[Collection entries]
┄┄┄┄┄┄
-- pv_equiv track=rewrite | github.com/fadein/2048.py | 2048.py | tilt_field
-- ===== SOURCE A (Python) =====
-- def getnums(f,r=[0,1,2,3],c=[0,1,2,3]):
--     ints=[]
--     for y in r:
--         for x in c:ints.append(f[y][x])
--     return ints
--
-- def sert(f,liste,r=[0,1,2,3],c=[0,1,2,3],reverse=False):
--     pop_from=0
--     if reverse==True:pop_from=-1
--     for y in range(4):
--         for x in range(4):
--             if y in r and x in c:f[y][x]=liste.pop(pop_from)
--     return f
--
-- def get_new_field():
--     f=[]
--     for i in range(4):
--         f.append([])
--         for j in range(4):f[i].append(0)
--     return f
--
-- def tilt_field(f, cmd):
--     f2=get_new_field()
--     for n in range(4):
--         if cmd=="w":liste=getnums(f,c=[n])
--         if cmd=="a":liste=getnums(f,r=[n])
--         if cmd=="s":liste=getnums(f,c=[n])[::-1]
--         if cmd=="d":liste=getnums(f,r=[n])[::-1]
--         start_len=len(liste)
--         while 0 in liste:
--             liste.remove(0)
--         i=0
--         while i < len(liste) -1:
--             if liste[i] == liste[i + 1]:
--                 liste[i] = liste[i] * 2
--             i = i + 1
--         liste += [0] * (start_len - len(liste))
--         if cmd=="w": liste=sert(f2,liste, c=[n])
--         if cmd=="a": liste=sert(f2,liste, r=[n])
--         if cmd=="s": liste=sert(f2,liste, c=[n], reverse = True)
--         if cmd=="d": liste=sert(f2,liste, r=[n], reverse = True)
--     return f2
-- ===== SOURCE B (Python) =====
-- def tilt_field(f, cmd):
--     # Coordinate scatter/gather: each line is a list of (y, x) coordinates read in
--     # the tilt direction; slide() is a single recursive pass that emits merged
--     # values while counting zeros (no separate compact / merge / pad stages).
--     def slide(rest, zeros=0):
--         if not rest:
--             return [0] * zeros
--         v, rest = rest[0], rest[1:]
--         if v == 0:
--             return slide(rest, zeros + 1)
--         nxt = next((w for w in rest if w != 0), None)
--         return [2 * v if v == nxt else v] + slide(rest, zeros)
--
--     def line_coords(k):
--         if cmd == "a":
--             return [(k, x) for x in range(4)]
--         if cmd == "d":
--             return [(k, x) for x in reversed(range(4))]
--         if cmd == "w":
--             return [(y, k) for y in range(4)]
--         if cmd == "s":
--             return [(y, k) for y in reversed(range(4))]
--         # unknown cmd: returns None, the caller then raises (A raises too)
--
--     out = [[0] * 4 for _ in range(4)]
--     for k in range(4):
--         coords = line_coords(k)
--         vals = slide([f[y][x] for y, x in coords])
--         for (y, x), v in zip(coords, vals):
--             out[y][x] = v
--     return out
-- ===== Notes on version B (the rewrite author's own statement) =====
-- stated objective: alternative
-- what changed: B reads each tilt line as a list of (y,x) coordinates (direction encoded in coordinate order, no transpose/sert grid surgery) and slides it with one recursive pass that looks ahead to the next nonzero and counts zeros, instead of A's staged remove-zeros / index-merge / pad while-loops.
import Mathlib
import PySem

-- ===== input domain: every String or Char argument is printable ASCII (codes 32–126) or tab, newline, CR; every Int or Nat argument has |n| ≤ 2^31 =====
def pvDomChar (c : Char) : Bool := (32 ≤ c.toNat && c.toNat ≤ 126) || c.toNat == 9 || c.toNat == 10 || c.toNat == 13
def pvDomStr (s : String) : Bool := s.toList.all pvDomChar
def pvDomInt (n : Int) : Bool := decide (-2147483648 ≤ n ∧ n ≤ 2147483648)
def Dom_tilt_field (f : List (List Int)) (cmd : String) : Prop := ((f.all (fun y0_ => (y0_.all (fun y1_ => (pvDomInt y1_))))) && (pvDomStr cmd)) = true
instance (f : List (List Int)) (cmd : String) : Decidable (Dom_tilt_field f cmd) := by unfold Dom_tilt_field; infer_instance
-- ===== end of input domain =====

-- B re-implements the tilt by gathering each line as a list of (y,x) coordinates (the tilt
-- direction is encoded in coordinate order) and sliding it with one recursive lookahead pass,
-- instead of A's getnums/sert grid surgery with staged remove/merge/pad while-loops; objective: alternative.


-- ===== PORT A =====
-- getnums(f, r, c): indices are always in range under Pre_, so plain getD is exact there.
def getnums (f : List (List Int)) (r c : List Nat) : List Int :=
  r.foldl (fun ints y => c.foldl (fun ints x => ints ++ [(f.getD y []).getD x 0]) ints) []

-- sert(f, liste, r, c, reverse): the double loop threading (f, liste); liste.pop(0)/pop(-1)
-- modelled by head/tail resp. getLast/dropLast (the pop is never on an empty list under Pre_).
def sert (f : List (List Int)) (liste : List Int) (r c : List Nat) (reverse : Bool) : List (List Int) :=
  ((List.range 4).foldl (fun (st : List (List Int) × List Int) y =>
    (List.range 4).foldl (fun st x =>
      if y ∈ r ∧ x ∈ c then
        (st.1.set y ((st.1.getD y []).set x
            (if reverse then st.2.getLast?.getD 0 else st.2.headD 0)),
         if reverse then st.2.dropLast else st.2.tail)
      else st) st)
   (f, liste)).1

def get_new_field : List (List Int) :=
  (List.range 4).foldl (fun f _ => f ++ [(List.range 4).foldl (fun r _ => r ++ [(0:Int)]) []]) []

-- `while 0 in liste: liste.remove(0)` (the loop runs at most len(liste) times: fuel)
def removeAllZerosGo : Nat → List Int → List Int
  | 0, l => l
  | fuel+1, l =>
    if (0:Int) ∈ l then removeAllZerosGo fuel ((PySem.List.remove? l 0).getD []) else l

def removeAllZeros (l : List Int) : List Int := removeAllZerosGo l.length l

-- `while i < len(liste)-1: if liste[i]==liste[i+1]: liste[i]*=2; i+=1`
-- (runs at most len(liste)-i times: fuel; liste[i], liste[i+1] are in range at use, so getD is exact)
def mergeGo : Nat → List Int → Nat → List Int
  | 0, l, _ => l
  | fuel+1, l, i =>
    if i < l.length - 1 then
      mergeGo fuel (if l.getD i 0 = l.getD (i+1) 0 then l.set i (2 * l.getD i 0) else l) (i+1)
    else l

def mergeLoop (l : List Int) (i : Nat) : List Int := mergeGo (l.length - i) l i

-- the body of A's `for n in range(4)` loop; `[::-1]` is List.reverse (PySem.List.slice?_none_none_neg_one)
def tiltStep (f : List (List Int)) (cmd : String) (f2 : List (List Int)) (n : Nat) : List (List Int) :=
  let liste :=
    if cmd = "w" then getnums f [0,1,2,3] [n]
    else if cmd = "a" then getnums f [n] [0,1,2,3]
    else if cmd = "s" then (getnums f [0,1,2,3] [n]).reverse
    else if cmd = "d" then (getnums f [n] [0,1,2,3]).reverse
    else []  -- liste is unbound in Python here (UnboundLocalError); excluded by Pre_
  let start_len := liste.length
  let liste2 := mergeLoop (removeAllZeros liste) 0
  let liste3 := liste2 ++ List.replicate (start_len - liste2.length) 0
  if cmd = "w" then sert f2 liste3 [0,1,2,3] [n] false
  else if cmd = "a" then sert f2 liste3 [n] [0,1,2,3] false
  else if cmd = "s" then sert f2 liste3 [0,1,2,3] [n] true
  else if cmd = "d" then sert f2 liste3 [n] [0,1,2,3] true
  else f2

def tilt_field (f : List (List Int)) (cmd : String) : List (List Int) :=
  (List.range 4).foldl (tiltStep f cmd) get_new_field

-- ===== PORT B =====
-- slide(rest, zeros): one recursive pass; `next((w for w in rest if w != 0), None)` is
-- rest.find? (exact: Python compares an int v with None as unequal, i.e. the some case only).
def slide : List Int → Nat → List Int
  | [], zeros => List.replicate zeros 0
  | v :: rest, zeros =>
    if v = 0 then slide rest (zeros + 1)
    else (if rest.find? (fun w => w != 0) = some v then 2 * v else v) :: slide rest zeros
┄┄┄┄┄┄
* [Exercise requirements]: Could you reproduce exactly the lines of the entries above, from the one with "x in coords])" through the one with "-- ===== input", and nothing else?

* [Result of the task]:
--         vals = slide([f[y][x] for y, x in coords])
--         for (y, x), v in zip(coords, vals):
--             out[y][x] = v
--     return out
-- ===== Notes on version B (the rewrite author's own statement) =====
-- stated objective: alternative
-- what changed: B reads each tilt line as a list of (y,x) coordinates (direction encoded in coordinate order, no transpose/sert grid surgery) and slides it with one recursive pass that looks ahead to the next nonzero and counts zeros, instead of A's staged remove-zeros / index-merge / pad while-loops.
import Mathlib
import PySem

-- ===== input domain: every String or Char argument is printable ASCII (codes 32–126) or tab, newline, CR; every Int or Nat argument has |n| ≤ 2^31 =====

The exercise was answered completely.